Примолк православный собор, даже четок не было слышно, кто-то закашлялся, но длилось это мгновение-два. И, как высокая трава под ветром, заколыхались ряды священнослужителей и вельмож, пробежал глухой ропот, а по лицу благоверного самодержца расплылась улыбка любопытства. Голос иеродьякона прозвучал, как труба на поле брани.

«Лукавый раб! Мы судим тебя именем единой, святой, соборной церкви нашей, которая есть тело Христово. Дана ей власть соединять и разъединять, прощать прегрешения и не прощать их».

Калеко отряхнул с вретища пепел, звякнул оковами и указал на царя. «Коли правду говоришь, зачем здесь царские судьи? За что судите меня, спрашиваю? За грех или бунт, за блуд или воровство? За грех судит Бог, за кражу и бунт — царь. Коли за кражу, как станете судить меня вы, укравшие богатство и власть? Вор вору не судья. Коли за бунт, так не было бунта. Покорны мы и царю, и Господу, и брату его. Коли скажете — за распутство судим тебя, то кто из вас не распутничал на деле либо в помышленьях своих? Его царское величество расторгнул брак с влашкой ради красавицы еврейки, и церковь дала ему свое благословение. Как станет она за то же самое судить подданных его?»

Зашумели затопали, на лицах — улыбки, а царь сделал вид, будто не слышал.

Встал хартофилакс и крикнул: «Ваши царские величества и богоносные отцы, сам Сатана принял образ сего еретика! Богопротивный язык его сам произнес ему приговор! Зачем православному собору слушать далее сего беззаконника?»

Раздались одобрительные возгласы, но Иван-Александр сделал знак, чтобы Калеко дозволили продолжать, и это было истолковано как мудрость: дескать, пусть еретик сам изобличит себя до конца… Но Калеко и без дозволения не намеревался умолкнуть.

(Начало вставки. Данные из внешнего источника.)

-- pv_equiv track=rewrite | github.com/Ace1928/eidosian_forge | archive_forge/src/archive_forge/func__gray_code_comparator.py | _gray_code_comparator
-- ===== SOURCE A (Python) =====
-- from typing import Any, Dict, Generator, List, Sequence, Tuple
--
-- def _gray_code_comparator(k1: Tuple[int, ...], k2: Tuple[int, ...], flip: bool=False) -> int:
--     """Compares two Gray-encoded binary numbers.
--
--     Args:
--         k1: A tuple of ints, representing the bits that are one. For example, 6 would be (1, 2).
--         k2: The second number, represented similarly as k1.
--         flip: Whether to flip the comparison.
--
--     Returns:
--         -1 if k1 < k2 (or +1 if flip is true)
--         0 if k1 == k2
--         +1 if k1 > k2 (or -1 if flip is true)
--     """
--     max_1 = k1[-1] if k1 else -1
--     max_2 = k2[-1] if k2 else -1
--     if max_1 != max_2:
--         return -1 if (max_1 < max_2) ^ flip else 1
--     if max_1 == -1:
--         return 0
--     return _gray_code_comparator(k1[0:-1], k2[0:-1], not flip)
-- ===== SOURCE B (Python) =====
-- def _gray_code_comparator(k1, k2, flip=False):
--     i, j = len(k1), len(k2)
--     while True:
--         a = k1[i - 1] if i > 0 else -1
--         b = k2[j - 1] if j > 0 else -1
--         if a != b:
--             return -1 if (a < b) ^ flip else 1
--         if a == -1:
--             return 0
--         i -= 1
--         j -= 1
--         flip = not flip
-- ===== Notes on version B (the rewrite author's own statement) =====
-- stated objective: faster
-- what changed: Replaces A's recursion that copies both tuples with k[0:-1] at every step by an iterative two-pointer scan from the end that toggles the flip flag, doing no slicing or recursion.
import Mathlib
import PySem

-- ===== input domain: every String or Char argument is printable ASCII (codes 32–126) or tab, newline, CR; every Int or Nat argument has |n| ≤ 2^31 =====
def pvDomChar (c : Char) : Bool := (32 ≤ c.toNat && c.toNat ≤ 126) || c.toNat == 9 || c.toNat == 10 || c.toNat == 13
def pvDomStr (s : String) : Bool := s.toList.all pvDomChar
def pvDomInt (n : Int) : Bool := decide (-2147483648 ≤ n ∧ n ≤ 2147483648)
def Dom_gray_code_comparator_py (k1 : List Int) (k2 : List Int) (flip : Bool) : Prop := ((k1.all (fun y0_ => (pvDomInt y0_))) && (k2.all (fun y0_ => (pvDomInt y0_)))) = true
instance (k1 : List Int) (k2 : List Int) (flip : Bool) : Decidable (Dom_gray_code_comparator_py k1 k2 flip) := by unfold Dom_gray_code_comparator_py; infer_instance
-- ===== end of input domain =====

-- B replaces A's recursion with per-step tuple slicing by an iterative two-pointer scan
-- from the end (objective: faster).

-- ===== PORT A =====
-- literal transliteration of A: guarded k[-1] lookups, recursion on k[0:-1] slices
def gray_code_comparator_py (k1 : List Int) (k2 : List Int) (flip : Bool) : Int :=
  let max1 : Int := if k1 ≠ [] then k1.getLast?.getD (-1) else -1   -- k1[-1] if k1 else -1
  let max2 : Int := if k2 ≠ [] then k2.getLast?.getD (-1) else -1
  if max1 ≠ max2 then
    (if (decide (max1 < max2)).xor flip then -1 else 1)
  else if max1 = -1 then 0
  else
    gray_code_comparator_py (PySem.List.slice k1 (some 0) (some (-1)))
      (PySem.List.slice k2 (some 0) (some (-1))) (!flip)
termination_by k1.length
decreasing_by
  rename_i h1 h2
  simp only [max1] at h2
  have hne : k1 ≠ [] := by
    intro hnil
    simp [hnil] at h2
  have hpos : 0 < k1.length := List.length_pos_iff.mpr hne
  simp only [PySem.List.slice_zero_start, PySem.List.slice_to_neg_one, List.length_dropLast]
  omega

-- ===== PORT B =====
-- B's loop: pointers i, j run from the ends; a/b default to -1 past the front
def grayLoop (k1 : List Int) (k2 : List Int) (i : Nat) (j : Nat) (flip : Bool) : Int :=
  let a : Int := if 0 < i then k1.getD (i - 1) (-1) else -1
  let b : Int := if 0 < j then k2.getD (j - 1) (-1) else -1
  if a ≠ b then
    (if (decide (a < b)).xor flip then -1 else 1)
  else if a = -1 then 0
  else grayLoop k1 k2 (i - 1) (j - 1) (!flip)
termination_by i
decreasing_by
  rename_i h1 h2
  simp only [a] at h2
  by_contra h
  have hi : i = 0 := by omega
  simp [hi] at h2

def gray_code_comparator_py_alt (k1 : List Int) (k2 : List Int) (flip : Bool) : Int :=
  grayLoop k1 k2 k1.length k2.length flip

-- ===== PRECONDITION & SPEC =====
def Spec_gray_code_comparator_py (k1 : List Int) (k2 : List Int) (flip : Bool) (out : Int) : Prop := out = gray_code_comparator_py_alt k1 k2 flip
instance (k1 : List Int) (k2 : List Int) (flip : Bool) (out : Int) : Decidable (Spec_gray_code_comparator_py k1 k2 flip out) := by unfold Spec_gray_code_comparator_py; infer_instance

-- ===== CLAIM (what is proved, stated in full; the proofs are below) =====
def Claim_equal_gray_code_comparator_py : Prop := ∀ (k1 : List Int) (k2 : List Int) (flip : Bool), Dom_gray_code_comparator_py k1 k2 flip → Spec_gray_code_comparator_py k1 k2 flip (gray_code_comparator_py k1 k2 flip)

-- ===== LEMMAS AND PROOFS =====

-- the "current element" of B equals the "max" of A's truncated list
theorem gray_elem_eq (l : List Int) (i : Nat) (hi : i ≤ l.length) :
    (if 0 < i then l.getD (i - 1) (-1) else -1)
      = (if l.take i ≠ [] then (l.take i).getLast?.getD (-1) else -1) := by
  by_cases h : 0 < i
  · have hne : l.take i ≠ [] := by
      intro hnil
      rcases List.take_eq_nil_iff.mp hnil with h0 | h0
      · omega
      · subst h0; simp at hi; omega
    simp only [h, hne, ne_eq, not_false_eq_true, if_true]
    rw [List.getLast?_eq_getElem?]
    have hlen : (l.take i).length = i := by simp; omega
    rw [hlen, List.getElem?_take]
    rw [if_pos (by omega : i - 1 < i)]
    rw [List.getD_eq_getElem?_getD]
  · have hi0 : i = 0 := by omega
    subst hi0
    simp

theorem grayLoop_eq_take (i : Nat) : ∀ (k1 k2 : List Int) (j : Nat) (flip : Bool),
    i ≤ k1.length → j ≤ k2.length →
    grayLoop k1 k2 i j flip = gray_code_comparator_py (k1.take i) (k2.take j) flip := by
  induction i using Nat.strong_induction_on with
  | _ i ih =>
    intro k1 k2 j flip h1 h2
    rw [grayLoop.eq_def, gray_code_comparator_py.eq_def]
    simp only [← gray_elem_eq k1 i h1, ← gray_elem_eq k2 j h2]
    set a : Int := if 0 < i then k1.getD (i - 1) (-1) else -1 with ha
    set b : Int := if 0 < j then k2.getD (j - 1) (-1) else -1 with hb
    by_cases hab : a = b
    · simp only [hab, ne_eq, not_true_eq_false, if_false]
      by_cases hneg : b = -1
      · simp [hneg]
      · simp only [hneg, if_false]
        have hi : 0 < i := by
          by_contra h
          have : a = -1 := by simp [ha, Nat.le_zero.mp (Nat.not_lt.mp h)]
          exact hneg (hab ▸ this)
        have hj : 0 < j := by
          by_contra h
          have : b = -1 := by simp [hb, Nat.le_zero.mp (Nat.not_lt.mp h)]
          exact hneg this
        rw [ih (i - 1) (by omega) k1 k2 (j - 1) (!flip) (by omega) (by omega)]
        congr 1 <;>
        · simp only [PySem.List.slice_zero_start, PySem.List.slice_to_neg_one,
            List.dropLast_eq_take, List.length_take]
          rw [List.take_take]
          congr 1
          omega
    · simp [hab]

-- ===== VERDICT (by name: the statement is the Claim_ definition above) =====
theorem gray_code_comparator_py_spec : Claim_equal_gray_code_comparator_py := by
  intro k1 k2 flip _
  unfold Spec_gray_code_comparator_py gray_code_comparator_py_alt
  rw [grayLoop_eq_take k1.length k1 k2 k2.length flip le_rfl le_rfl]
  simp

«О какой единой церкви, — говорил он, — ведете речь? Одни из вас отрицают, что человек может лицезреть Бога, другие же не отрицают сего. Одни ищут его в горнем мире, другие на земле и учат, что оба мира сотворены Господом. Если так, откуда возник дьявол? Коли сотворены мы не ими обоими, отчего даже в молебствии мысль наша отклоняется к плотским желаниям и мирским заботам? Утверждаете вы, что судите меня именем церкви, которой дана власть прощать и не прощать грехи. Но церкви есть разные и разные попы и патриархи. Болгарская же церковь — самая разъединенная по вине пупосозерцателей, автокефальных и покорствующих патриарху греческому. Никому не дано именем божьим ни судить, ни соединять, ни разъединять, ибо все мы слуги обоих создателей наших, пребывающих между собою в вечном единоборстве…»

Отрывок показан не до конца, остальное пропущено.